Видеодневник инноваций
Подлодки Корабли Карта присутствия ВМФ Рейтинг ВМФ России и США Военная ипотека условия
Баннер
Электродвигатели по технологии Славянка

Альтернатива электродвигателям
с классическими обмотками

Поиск на сайте

РОДОСЛОВНАЯ. Николай Верюжский, рижский нахимовец выпуска 1953 года. Кратко о своём детстве, родителях и родственниках. Часть 5.

РОДОСЛОВНАЯ. Николай Верюжский, рижский нахимовец выпуска 1953 года. Кратко о своём детстве, родителях и родственниках. Часть 5.

Казалось бы, старшая в семье по возрасту дочь обычно должна помогать матери и по мере возможности присматривать за младшим ребёнком. Однако для Жени это было противопоказано. Я думаю, что она из-за своего чрезмерного себялюбия и развитого эгоизма на первых порах просто не могла меня переносить и в лучшем случае элементарно игнорировала, как будто меня не существовало. Ей было не до меня. В дальнейшем, когда я немного подрос, у меня не сохранилось в памяти, когда Женя хотя бы один раз взялась почитать мне книжку или рассказать интересную сказку. Однако до сих пор помню, как она на меня кричала: «Отстань! Не мешай! Не лезь! Отцепись! Пошел к свиньям! Ты мне надоел!». Более того, я стал объектом её изощрённых издевательств, это приносило ей глубокое удовлетворение, когда видела, что я обливался горючими слезами от обиды и находился в полной своей беспомощности хоть как-то защититься.
Мама, узнав, что я в очередной раз подвергался экзекуциям, неоднократно говорила Жене, что, дескать, когда заведешь своих детей, тогда их и мучай, а Колю не трогай.
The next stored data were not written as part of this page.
-- pv_equiv track=rewrite | github.com/rocabrera2000-bot/plasmid_blast | identify_plasmid_groups_v2.py | subtract_intervals
-- ===== SOURCE A (Python) =====
-- from typing import Dict, List, Set, Tuple
--
-- def merge_intervals(iv: List[Tuple[int,int]]) -> List[Tuple[int,int]]:
--     if not iv: return []
--     iv = sorted((min(a,b), max(a,b)) for a,b in iv)
--     out = []
--     s, e = iv[0]
--     for a, b in iv[1:]:
--         if a <= e + 1:
--             e = max(e, b)
--         else:
--             out.append((s, e))
--             s, e = a, b
--     out.append((s, e))
--     return out
--
-- def subtract_intervals(a: List[Tuple[int,int]], b: List[Tuple[int,int]]) -> List[Tuple[int,int]]:
--     """Return a - b (parts of a not covered by b)."""
--     a = merge_intervals(a); b = merge_intervals(b)
--     out = []
--     j = 0
--     for s, e in a:
--         cur = s
--         while j < len(b) and b[j][1] < cur:
--             j += 1
--         k = j
--         while k < len(b) and b[k][0] <= e:
--             if b[k][0] > cur:
--                 out.append((cur, b[k][0]-1))
--             cur = max(cur, b[k][1] + 1)
--             k += 1
--         if cur <= e:
--             out.append((cur, e))
--     return out
-- ===== SOURCE B (Python) =====
-- def subtract_intervals(a, b):
--     """Return a - b (parts of a not covered by b)."""
--     nb = [(min(x, y), max(x, y)) for x, y in b]
--     pieces = []
--     for x, y in a:
--         segs = [(min(x, y), max(x, y))]
--         for bs, be in nb:
--             nxt = []
--             for s, e in segs:
--                 if s <= min(e, bs - 1):
--                     nxt.append((s, min(e, bs - 1)))
--                 if max(s, be + 1) <= e:
--                     nxt.append((max(s, be + 1), e))
--             segs = nxt
--         pieces.extend(segs)
--     out = []
--     for s, e in sorted(pieces):
--         if out and s <= out[-1][1] + 1:
--             out[-1] = (out[-1][0], max(out[-1][1], e))
--         else:
--             out.append((s, e))
--     return out
-- ===== Notes on version B (the rewrite author's own statement) =====
-- stated objective: alternative
-- what changed: A merges both lists up front and then walks merged a with a persistent b index plus an inner gap scan; B never pre-merges or coordinates pointers: it clips each a-interval by every b-interval independently (interval difference per pair), collects all pieces, and canonicalizes once with a final sort-and-merge pass.
import Mathlib
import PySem

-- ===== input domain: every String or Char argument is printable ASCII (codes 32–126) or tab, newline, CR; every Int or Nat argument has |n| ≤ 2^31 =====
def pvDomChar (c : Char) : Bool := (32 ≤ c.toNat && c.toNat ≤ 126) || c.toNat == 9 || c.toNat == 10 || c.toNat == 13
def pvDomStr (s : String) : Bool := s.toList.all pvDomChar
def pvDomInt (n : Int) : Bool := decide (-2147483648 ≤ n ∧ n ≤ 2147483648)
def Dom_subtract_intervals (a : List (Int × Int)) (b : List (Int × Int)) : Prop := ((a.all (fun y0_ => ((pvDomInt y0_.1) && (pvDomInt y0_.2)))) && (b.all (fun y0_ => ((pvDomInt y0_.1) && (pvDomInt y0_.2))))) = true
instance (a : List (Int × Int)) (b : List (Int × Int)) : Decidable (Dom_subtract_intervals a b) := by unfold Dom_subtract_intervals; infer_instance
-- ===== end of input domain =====

-- B drops A's up-front merging of both lists and its coordinated pointer walk entirely: it clips
-- each a-interval by every b-interval independently and canonicalizes the pieces with one final
-- sort-and-merge pass; objective: alternative.

-- ===== PORT A =====

-- merge_intervals: sorted((min,max) pairs), then a fold carrying (out, s, e); the [] check on iv
-- is rendered as the [] case of the sorted list (sorted of [] is [] and conversely).
def pvMergeA (iv : List (Int × Int)) : List (Int × Int) :=
  match PySem.List.sorted2 (iv.map (fun p => (min p.1 p.2, max p.1 p.2))) Prod.fst Prod.snd with
  | [] => []
  | (s, e) :: rest =>
    let r := rest.foldl (fun (st : List (Int × Int) × Int × Int) (p : Int × Int) =>
      if p.1 ≤ st.2.2 + 1 then (st.1, st.2.1, max st.2.2 p.2)
      else (st.1 ++ [(st.2.1, st.2.2)], p.1, p.2)) ([], s, e)
    r.1 ++ [(r.2.1, r.2.2)]

-- the 'while j < len(b) and b[j][1] < cur: j += 1' loop, on the suffix b[j:]
def pvSkipW : List (Int × Int) → Int → List (Int × Int)
  | [], _ => []
  | (bs, be) :: r, cur => if be < cur then pvSkipW r cur else (bs, be) :: r

-- the 'while k < len(b) and b[k][0] <= e: …' loop, on the suffix b[k:]; returns (cur, out)
def pvInnerW : List (Int × Int) → Int → Int → List (Int × Int) → Int × List (Int × Int)
  | [], _, cur, out => (cur, out)
  | (bs, be) :: r, e, cur, out =>
    if bs ≤ e then
      pvInnerW r e (max cur (be + 1)) (if bs > cur then out ++ [(cur, bs - 1)] else out)
    else (cur, out)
Иногда для большей убедительности добавляла известную присказку: «Отольются волку овечьи слезки».



Помнится, что я тоже не оставался в долгу и в минуты глубоких переживаний и горькой обиды от незаслуженного ко мне отношения, возмещал весь свой гнев на куклы, в которые играли дети женского пола старших поколений нашей семьи. Куклы были оригинальные: с фарфоровыми головками и красивыми разрисованными личиками. Но я был беспощаден, разбивая их на мелкие кусочки. К сожалению, для Жени эти куклы не представляли никакого интереса - она в них не играла, да и вышла уже из детского возраста, чтобы играть в куклы.



У неё в те годы появились другие интересы: она в запой читала романы, например, А.Дюма и даже (о, ужас!) Бальзака, Флобера, Мопассана о красивой, загадочной, целомудренной и трагической любви. Поэтому моё интуитивное желание отмщения оказывалось безрезультатным и желанной цели не достигало.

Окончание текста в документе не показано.